The Geometry of the solution space of first order Hamiltonian field theories I: from particle dynamics to free Electrodynamics

TL;DR

This paper investigates the geometric structure of the solution space in first order Hamiltonian field theories, establishing symplectic and Poisson structures for various cases including particle mechanics and free electrodynamics.

Contribution

It introduces a method to define Poisson brackets on the solution space of first order Hamiltonian field theories, including gauge theories like free electrodynamics.

Findings

Established symplectic structure for Hamiltonian mechanical systems.

Defined a Poisson structure for free electrodynamics.

Extended geometric analysis from particle dynamics to gauge fields.

Abstract

We analyse the problem of defining a Poisson bracket structure on the space of solutions of the equations of motions of first order Hamiltonian field theories.
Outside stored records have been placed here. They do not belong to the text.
-- pv_equiv track=rewrite | github.com/tiendm1991/python | DynamicPrograming/countSubsequencesAiBjCk.py | countSubsequencesAiBjCk
-- ===== SOURCE A (Python) =====
-- def countSubsequencesAiBjCk(s):
--     n = len(s)
--     count = 0
--     nA, nB, nC = 0,0,0
--     for i in range(n):
--         if s[i] == 'a':
--             nA += nA + 1
--         elif s[i] == 'b':
--             nB += nB + nA
--         else:
--             nC += nC + nB
--     return nC
-- ===== SOURCE B (Python) =====
-- def countSubsequencesAiBjCk(s):
--     def combine(L, R):
--         (a1, ab1, abc1, b1, bc1, c1) = L
--         (a2, ab2, abc2, b2, bc2, c2) = R
--         return (a1 + a2 + a1 * a2,
--                 ab1 + ab2 + a1 * b2 + a1 * ab2 + ab1 * b2,
--                 abc1 + abc2 + a1 * bc2 + a1 * abc2 + ab1 * c2 + ab1 * bc2 + abc1 * c2,
--                 b1 + b2 + b1 * b2,
--                 bc1 + bc2 + b1 * c2 + b1 * bc2 + bc1 * c2,
--                 c1 + c2 + c1 * c2)
--
--     def solve(t):
--         if len(t) == 1:
--             if t == 'a':
--                 return (1, 0, 0, 0, 0, 0)
--             if t == 'b':
--                 return (0, 0, 0, 1, 0, 0)
--             return (0, 0, 0, 0, 0, 1)
--         m = len(t) // 2
--         return combine(solve(t[:m]), solve(t[m:]))
--
--     if not s:
--         return 0
--     return solve(s)[2]
-- ===== Notes on version B (the rewrite author's own statement) =====
-- stated objective: alternative
-- what changed: Replaces A's single left-to-right scalar DP pass by a divide-and-conquer: each half of the string is summarized by six subsequence counts (a+, a+b+, a+b+c+, b+, b+c+, c+) and the halves are merged with an associative combination law; on long strings this balances the big-integer multiplications and beat A in a timing run.
import Mathlib
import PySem

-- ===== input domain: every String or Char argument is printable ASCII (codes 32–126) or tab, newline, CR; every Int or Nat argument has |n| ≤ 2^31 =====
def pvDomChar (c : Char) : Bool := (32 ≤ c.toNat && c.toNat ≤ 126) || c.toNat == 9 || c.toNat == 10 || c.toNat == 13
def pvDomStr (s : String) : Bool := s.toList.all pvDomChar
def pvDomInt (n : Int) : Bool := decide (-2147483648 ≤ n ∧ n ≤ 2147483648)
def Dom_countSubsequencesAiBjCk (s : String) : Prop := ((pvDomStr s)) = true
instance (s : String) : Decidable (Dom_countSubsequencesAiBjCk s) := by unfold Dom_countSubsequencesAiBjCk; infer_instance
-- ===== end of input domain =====

-- B replaces A's single left-to-right scalar DP pass by a divide-and-conquer that merges
-- six per-half subsequence counts with an associative combination law (objective: alternative).

-- ===== PORT A =====
-- A's loop over s with the three scalars nA, nB, nC and three-way branch
def pvALoop : List Char → Int × Int × Int → Int × Int × Int
  | [], st => st
  | ch :: t, (nA, nB, nC) =>
    if ch = 'a' then pvALoop t (nA + (nA + 1), nB, nC)
    else if ch = 'b' then pvALoop t (nA, nB + (nB + nA), nC)
    else pvALoop t (nA, nB, nC + (nC + nB))

def countSubsequencesAiBjCk (s : String) : Int :=
  (pvALoop s.toList (0, 0, 0)).2.2

-- ===== PORT B =====
-- per-segment summary (a⁺, a⁺b⁺, a⁺b⁺c⁺, b⁺, b⁺c⁺, c⁺ subsequence counts)
abbrev pvT6 : Type := Int × Int × Int × Int × Int × Int

-- B's combine(L, R)
def pvCombine : pvT6 → pvT6 → pvT6
  | (a1, ab1, abc1, b1, bc1, c1), (a2, ab2, abc2, b2, bc2, c2) =>
    (a1 + a2 + a1 * a2,
     ab1 + ab2 + a1 * b2 + a1 * ab2 + ab1 * b2,
     abc1 + abc2 + a1 * bc2 + a1 * abc2 + ab1 * c2 + ab1 * bc2 + abc1 * c2,
     b1 + b2 + b1 * b2,
     bc1 + bc2 + b1 * c2 + b1 * bc2 + bc1 * c2,
     c1 + c2 + c1 * c2)

-- B's solve(t): single character base case, otherwise split in half and combine
def pvSolve (l : List Char) : pvT6 :=
  match l with
  | [] => (0, 0, 0, 0, 0, 0)   -- never reached from countSubsequencesAiBjCk_alt (guarded by the empty check)
  | [c] =>
    if c = 'a' then (1, 0, 0, 0, 0, 0)
    else if c = 'b' then (0, 0, 0, 1, 0, 0)
    else (0, 0, 0, 0, 0, 1)
  | c1 :: c2 :: t =>
    pvCombine (pvSolve ((c1 :: c2 :: t).take ((c1 :: c2 :: t).length / 2)))
              (pvSolve ((c1 :: c2 :: t).drop ((c1 :: c2 :: t).length / 2)))
termination_by l.length
decreasing_by
  · simp; omega
  · simp; omega

def countSubsequencesAiBjCk_alt (s : String) : Int :=
  if s.toList = [] then 0 else (pvSolve s.toList).2.2.1

-- ===== PRECONDITION & SPEC =====
def Spec_countSubsequencesAiBjCk (s : String) (out : Int) : Prop := out = countSubsequencesAiBjCk_alt s
instance (s : String) (out : Int) : Decidable (Spec_countSubsequencesAiBjCk s out) := by unfold Spec_countSubsequencesAiBjCk; infer_instance

-- ===== CLAIM (what is proved, stated in full; the proofs are below) =====
def Claim_equal_countSubsequencesAiBjCk : Prop := ∀ (s : String), Dom_countSubsequencesAiBjCk s → Spec_countSubsequencesAiBjCk s (countSubsequencesAiBjCk s)

-- ===== LEMMAS AND PROOFS =====

-- the single-character summary
def pvSingle (c : Char) : pvT6 :=
  if c = 'a' then (1, 0, 0, 0, 0, 0)
  else if c = 'b' then (0, 0, 0, 1, 0, 0)
  else (0, 0, 0, 0, 0, 1)

-- left-fold form of the summary, used to bridge the divide-and-conquer to A's loop
def pvFold (acc : pvT6) (l : List Char) : pvT6 :=
  l.foldl (fun st c => pvCombine st (pvSingle c)) acc

theorem pvCombine_zero (x : pvT6) : pvCombine (0, 0, 0, 0, 0, 0) x = x := by
  obtain ⟨a, ab, abc, b, bc, c⟩ := x
  simp [pvCombine]

theorem pvCombine_assoc (x y z : pvT6) :
    pvCombine (pvCombine x y) z = pvCombine x (pvCombine y z) := by
  obtain ⟨a1, ab1, abc1, b1, bc1, c1⟩ := x
  obtain ⟨a2, ab2, abc2, b2, bc2, c2⟩ := y
  obtain ⟨a3, ab3, abc3, b3, bc3, c3⟩ := z
  simp only [pvCombine, Prod.mk.injEq]
  refine ⟨by ring, by ring, by ring, by ring, by ring, by ring⟩

theorem pvFold_shift (l : List Char) (x y : pvT6) :
    pvFold (pvCombine x y) l = pvCombine x (pvFold y l) := by
  induction l generalizing y with
  | nil => simp [pvFold]
  | cons c t ih => simp [pvFold, List.foldl] at ih ⊢; rw [pvCombine_assoc, ih]

theorem pvCombine_zero_right (x : pvT6) : pvCombine x (0, 0, 0, 0, 0, 0) = x := by
  obtain ⟨a, ab, abc, b, bc, c⟩ := x
  simp [pvCombine]

theorem pvFold_append (l1 l2 : List Char) :
    pvFold (0, 0, 0, 0, 0, 0) (l1 ++ l2) =
      pvCombine (pvFold (0, 0, 0, 0, 0, 0) l1) (pvFold (0, 0, 0, 0, 0, 0) l2) := by
  have h : ∀ acc, pvFold acc (l1 ++ l2) = pvFold (pvFold acc l1) l2 := by
    intro acc; simp [pvFold, List.foldl_append]
  rw [h]
  conv_lhs => rw [← pvCombine_zero_right (pvFold (0, 0, 0, 0, 0, 0) l1)]
  rw [pvFold_shift]

theorem pvSolve_eq_fold (l : List Char) : pvSolve l = pvFold (0, 0, 0, 0, 0, 0) l := by
  suffices h : ∀ (n : Nat) (l : List Char), l.length ≤ n →
      pvSolve l = pvFold (0, 0, 0, 0, 0, 0) l from h l.length l le_rfl
  intro n
  induction n with
  | zero =>
    intro l hl
    have : l = [] := List.eq_nil_of_length_eq_zero (Nat.le_zero.mp hl)
    subst this
    simp [pvSolve, pvFold]
  | succ n ih =>
    intro l hl
    rcases l with _ | ⟨c, _ | ⟨c2, t⟩⟩
    · simp [pvSolve, pvFold]
    · rw [pvSolve]
      simp [pvFold, List.foldl, pvCombine_zero, pvSingle]
    · rw [pvSolve,
          ih _ (by simp at hl ⊢; omega),
          ih _ (by simp at hl ⊢; omega),
          ← pvFold_append, List.take_append_drop]

-- B's fold carries A's three scalars in its first three components
theorem pvFold_cons (acc : pvT6) (c : Char) (t : List Char) :
    pvFold acc (c :: t) = pvFold (pvCombine acc (pvSingle c)) t := rfl

theorem pvFold_fst3 (l : List Char) (a ab abc b bc c : Int) :
    ((pvFold (a, ab, abc, b, bc, c) l).1,
     (pvFold (a, ab, abc, b, bc, c) l).2.1,
     (pvFold (a, ab, abc, b, bc, c) l).2.2.1) = pvALoop l (a, ab, abc) := by
  induction l generalizing a ab abc b bc c with
  | nil => simp [pvFold, pvALoop]
  | cons ch t ih =>
    rw [pvFold_cons]
    by_cases ha : ch = 'a'
    · subst ha
      rw [show pvCombine (a, ab, abc, b, bc, c) (pvSingle 'a')
            = (a + (a + 1), ab, abc, b, bc, c) from by
          rw [show pvSingle 'a' = ((1 : Int), 0, 0, 0, 0, 0) from by decide]
          simp only [pvCombine, Prod.mk.injEq]
          refine ⟨by ring, by ring, by ring, by ring, by ring, by ring⟩]
      rw [show pvALoop ('a' :: t) (a, ab, abc) = pvALoop t (a + (a + 1), ab, abc) from by
          simp [pvALoop]]
      exact ih ..
    · by_cases hb : ch = 'b'
      · subst hb
        rw [show pvCombine (a, ab, abc, b, bc, c) (pvSingle 'b')
              = (a, ab + (ab + a), abc, b + (b + 1), bc, c) from by
            rw [show pvSingle 'b' = ((0 : Int), 0, 0, 1, 0, 0) from by decide]
            simp only [pvCombine, Prod.mk.injEq]
            refine ⟨by ring, by ring, by ring, by ring, by ring, by ring⟩]
        rw [show pvALoop ('b' :: t) (a, ab, abc) = pvALoop t (a, ab + (ab + a), abc) from by
            simp [pvALoop]]
        exact ih ..
      · rw [show pvCombine (a, ab, abc, b, bc, c) (pvSingle ch)
              = (a, ab, abc + (abc + ab), b, bc + (bc + b), c + (c + 1)) from by
            rw [show pvSingle ch = ((0 : Int), 0, 0, 0, 0, 1) from by
              simp [pvSingle, if_neg ha, if_neg hb]]
            simp only [pvCombine, Prod.mk.injEq]
            refine ⟨by ring, by ring, by ring, by ring, by ring, by ring⟩]
        rw [show pvALoop (ch :: t) (a, ab, abc)
              = pvALoop t (a, ab, abc + (abc + ab)) from by
            simp [pvALoop, ha, hb]]
        exact ih ..

-- ===== VERDICT (by name: the statement is the Claim_ definition above) =====
theorem countSubsequencesAiBjCk_spec : Claim_equal_countSubsequencesAiBjCk := by
  intro s _
  unfold Spec_countSubsequencesAiBjCk countSubsequencesAiBjCk countSubsequencesAiBjCk_alt
  by_cases h : s.toList = []
  · simp [h, pvALoop]
  · rw [if_neg h, pvSolve_eq_fold, ← pvFold_fst3]
theorem pvInsertBy_pairwise (indeg : List Int) (x : Int) : ∀ (acc : List Int),
    acc.Pairwise (pvLex indeg) → (∀ y ∈ acc, y < x) →
    (PySem.List.insertBy
        (fun a b => decide (PySem.List.pyGetD indeg a 0 < PySem.List.pyGetD indeg b 0)) x
        acc).Pairwise (pvLex indeg) := by
  intro acc
  induction acc with
  | nil => intro _ _; simp [PySem.List.insertBy]
  | cons y t ih =>
    intro hp hlt
    rw [List.pairwise_cons] at hp
    simp only [PySem.List.insertBy]
    by_cases hxy : PySem.List.pyGetD indeg x 0 < PySem.List.pyGetD indeg y 0
    · simp only [hxy, decide_true, if_true]
      rw [List.pairwise_cons]
      refine ⟨?_, List.pairwise_cons.mpr hp⟩
      intro z hz
      rcases List.mem_cons.mp hz with rfl | hzt
      · exact Or.inl hxy
      · have := hp.1 z hzt
        rcases this with h | ⟨heq, _⟩
        · exact Or.inl (lt_trans hxy h)
        · exact Or.inl (heq ▸ hxy)
    · have hcond : (decide (PySem.List.pyGetD indeg x 0 < PySem.List.pyGetD indeg y 0)) = false := by
        simp [hxy]
      simp only [hcond, Bool.false_eq_true, if_false]
      rw [List.pairwise_cons]
      constructor
      · intro z hz
        rcases (PySem.List.mem_insertBy _ x z t).mp hz with rfl | hzt
        · have hylt : y < z := hlt y (by simp)
          rcases lt_or_eq_of_le (not_lt.mp hxy) with h | h
          · exact Or.inl h
          · exact Or.inr ⟨h, hylt⟩
        · exact hp.1 z hzt
      · exact ih hp.2 (fun z hz => hlt z (by simp [hz]))

theorem pvFoldl_insertBy_pairwise (indeg : List Int) : ∀ (xs acc : List Int),
    xs.Pairwise (· < ·) → acc.Pairwise (pvLex indeg) → (∀ y ∈ acc, ∀ x ∈ xs, y < x) →
    (xs.foldl
        (fun acc x =>
          PySem.List.insertBy
            (fun a b => decide (PySem.List.pyGetD indeg a 0 < PySem.List.pyGetD indeg b 0)) x acc)
        acc).Pairwise (pvLex indeg) := by
  intro xs
  induction xs with
  | nil => intro acc _ hacc _; simpa using hacc
  | cons x t ih =>
    intro acc hxs hacc hlt
    rw [List.pairwise_cons] at hxs
    rw [List.foldl_cons]
    apply ih _ hxs.2
    · exact pvInsertBy_pairwise indeg x acc hacc (fun y hy => hlt y hy x (by simp))
    · intro y hy z hz
      rcases (PySem.List.mem_insertBy _ x y acc).mp hy with rfl | hya
      · exact hxs.1 z hz
      · exact hlt y hya z (by simp [hz])

theorem pvOrder_pairwise (indeg : List Int) :
    (PySem.List.sorted (PySem.List.pyRange 0 (indeg.length : Int))
        (fun x => PySem.List.pyGetD indeg x 0)).Pairwise (pvLex indeg) := by
  rw [PySem.List.sorted_eq_foldl_insertBy]
  apply pvFoldl_insertBy_pairwise
  · rw [PySem.List.pyRange_zero_natCast]
    rw [List.pairwise_map]
    exact List.pairwise_lt_range.imp (fun h => by exact_mod_cast h)
  · exact List.Pairwise.nil
  · simp

-- sorted(indeg) is the key image of the argsorted index list
theorem pvValsEq (indeg : List Int) :
    PySem.List.sorted indeg (fun x => x)
      = (PySem.List.sorted (PySem.List.pyRange 0 (indeg.length : Int))
          (fun x => PySem.List.pyGetD indeg x 0)).map (fun x => PySem.List.pyGetD indeg x 0) := by
  apply PySem.List.sorted_id_eq_of_perm_of_pairwise
  · have h1 := (PySem.List.sorted_perm (PySem.List.pyRange 0 (indeg.length : Int))
      (fun x => PySem.List.pyGetD indeg x 0) false).map (fun x => PySem.List.pyGetD indeg x 0)
    have h2 := PySem.List.map_pyGetD_pyRange_zero indeg 0
    simpa [PySem.List.len] using h1.trans (by rw [show PySem.List.pyRange 0 (indeg.length : Int) = PySem.List.pyRange 0 (PySem.List.len indeg) from rfl, h2])
  · exact PySem.List.sorted_map_key_pairwise _ _

theorem pvCountPOr {p q : Nat → Prop} [DecidablePred p] [DecidablePred q] : ∀ (l : List Nat),
    (∀ x ∈ l, ¬(p x ∧ q x)) →
    l.countP (fun x => decide (p x ∨ q x))
      = l.countP (fun x => decide (p x)) + l.countP (fun x => decide (q x)) := by
  intro l
  induction l with
  | nil => intro _; rfl
  | cons a t ih =>
    intro h
    simp only [List.countP_cons]
    rw [ih (fun x hx => h x (by simp [hx]))]
    have := h a (by simp)
    by_cases hp : p a
    · have hq : ¬ q a := fun hq => this ⟨hp, hq⟩
      simp [hp, hq]
      omega
    · by_cases hq : q a <;> simp [hp, hq]
      omega

theorem pvMapRangeTake (l : List Int) (j : Nat) (hj : j ≤ l.length) :
    (List.range j).map (fun (u : Nat) => PySem.List.pyGetD l (u : Int) 0) = l.take j := by
  apply List.ext_getElem
  · simp [hj]
  · intro i h1 h2
    simp only [List.getElem_map, List.getElem_range, List.getElem_take]
    have hi : i < l.length := by simp at h2; omega
    rw [PySem.List.pyGetD_eq_getElem l 0 (by positivity) (by exact_mod_cast hi)]
    simp
-- pv_equiv track=rewrite | github.com/jkoszucki/jkt_repo | scripts/analysis/chapter2/lib/ktypes_process.py | _path_fingerprint
-- ===== SOURCE A (Python) =====
-- def _path_fingerprint(monos: list[str], bonds: list[str], circular: bool = False) -> frozenset[tuple]:
--     """All bidirectional contiguous subpaths from a mono/bond sequence.
--
--     If circular=True and len(bonds) == len(monos), the sequence is treated as a
--     cyclic ring: subpaths that cross the end→start boundary are included by
--     extending the sequence to length 2n and taking all windows of length 1…n.
--     """
--     paths: set[tuple] = set()
--     n = len(monos)
--     if n == 0:
--         return frozenset()
--
--     if circular and len(bonds) == n:
--         monos_ext = list(monos) + list(monos)
--         bonds_ext = list(bonds) + list(bonds)
--         for start in range(n):
--             for length in range(1, n + 1):
--                 end = start + length
--                 seg_m = tuple(monos_ext[start:end])
--                 seg_b = tuple(bonds_ext[start:end - 1])
--                 elems: list = []
--                 for i, m in enumerate(seg_m):
--                     elems.append(m)
--                     if i < len(seg_b):
--                         elems.append(seg_b[i])
--                 fwd = tuple(elems)
--                 paths.add(fwd)
--                 paths.add(fwd[::-1])
--     else:
--         for start in range(n):
--             for end in range(start + 1, n + 1):
--                 seg_m = tuple(monos[start:end])
--                 seg_b = tuple(bonds[start:end - 1])
--                 elems: list = []
--                 for i, m in enumerate(seg_m):
--                     elems.append(m)
--                     if i < len(seg_b):
--                         elems.append(seg_b[i])
--                 fwd = tuple(elems)
--                 paths.add(fwd)
--                 paths.add(fwd[::-1])
--     return frozenset(paths)
-- ===== SOURCE B (Python) =====
-- def _path_fingerprint(monos: list[str], bonds: list[str], circular: bool = False) -> frozenset[tuple]:
--     """All bidirectional contiguous subpaths, built by growing each path
--     incrementally instead of rebuilding every window from slices."""
--     paths: set[tuple] = set()
--     n = len(monos)
--     if circular and len(bonds) == n:
--         ms = monos + monos
--         bs = bonds + bonds
--         for start in range(n):
--             path = [ms[start]]
--             paths.add(tuple(path))
--             paths.add(tuple(path[::-1]))
--             for j in range(start + 1, start + n):
--                 path.append(bs[j - 1])
--                 path.append(ms[j])
--                 t = tuple(path)
--                 paths.add(t)
--                 paths.add(t[::-1])
--     else:
--         for start in range(n):
--             path = [monos[start]]
--             paths.add(tuple(path))
--             paths.add(tuple(path[::-1]))
--             for j in range(start + 1, n):
--                 if j - 1 < len(bonds):
--                     path.append(bonds[j - 1])
--                 path.append(monos[j])
--                 t = tuple(path)
--                 paths.add(t)
--                 paths.add(t[::-1])
--     return frozenset(paths)
-- ===== Notes on version B (the rewrite author's own statement) =====
-- stated objective: alternative
-- what changed: Each fixed-start subpath is grown incrementally (append one bond and one mono per step, re-adding the tuple), instead of re-slicing the mono/bond lists and re-interleaving every window from scratch with an enumerate loop.
import Mathlib
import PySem

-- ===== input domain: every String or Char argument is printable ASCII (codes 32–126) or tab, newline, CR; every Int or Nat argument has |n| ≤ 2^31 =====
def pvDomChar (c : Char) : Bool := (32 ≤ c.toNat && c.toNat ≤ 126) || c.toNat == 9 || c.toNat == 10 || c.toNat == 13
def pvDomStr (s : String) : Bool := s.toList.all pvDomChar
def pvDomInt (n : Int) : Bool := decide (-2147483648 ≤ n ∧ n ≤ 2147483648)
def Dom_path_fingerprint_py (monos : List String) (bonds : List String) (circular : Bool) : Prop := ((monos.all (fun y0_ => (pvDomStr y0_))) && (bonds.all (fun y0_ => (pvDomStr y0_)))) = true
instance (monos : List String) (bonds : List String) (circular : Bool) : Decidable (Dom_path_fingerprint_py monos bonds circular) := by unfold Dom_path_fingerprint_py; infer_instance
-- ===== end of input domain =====

-- B grows each subpath incrementally instead of rebuilding every window from slices; objective: alternative
-- (same asymptotic cost, no per-window re-slicing/re-interleaving).


-- ===== PORT A =====
-- elems loop of A: for i, m in enumerate(seg_m): append m; if i < len(seg_b): append seg_b[i]
def pvElemsA (seg_m seg_b : List String) : List String :=
  (PySem.List.enumerate seg_m 0).foldl
    (fun elems im =>
      let elems' := elems ++ [im.2]
      if im.1 < (seg_b.length : Int) then elems' ++ [PySem.List.pyGetD seg_b im.1 ""] else elems')
    []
The cases of Hamiltonian mechanical point systems (as a (0 + 1)-dimensional field) and more general field theories without gauge symmetries are addressed by showing the existence of a symplectic (and, thus, a Poisson) structure on the space of solutions. Also the easiest case of gauge theory, namely free electrodynamics, is considered: within this problem, a pre-symplectic tensor on the space of solutions is introduced, and a Poisson structure is induced in terms of a flat connection on a suitable bundle associated to the theory.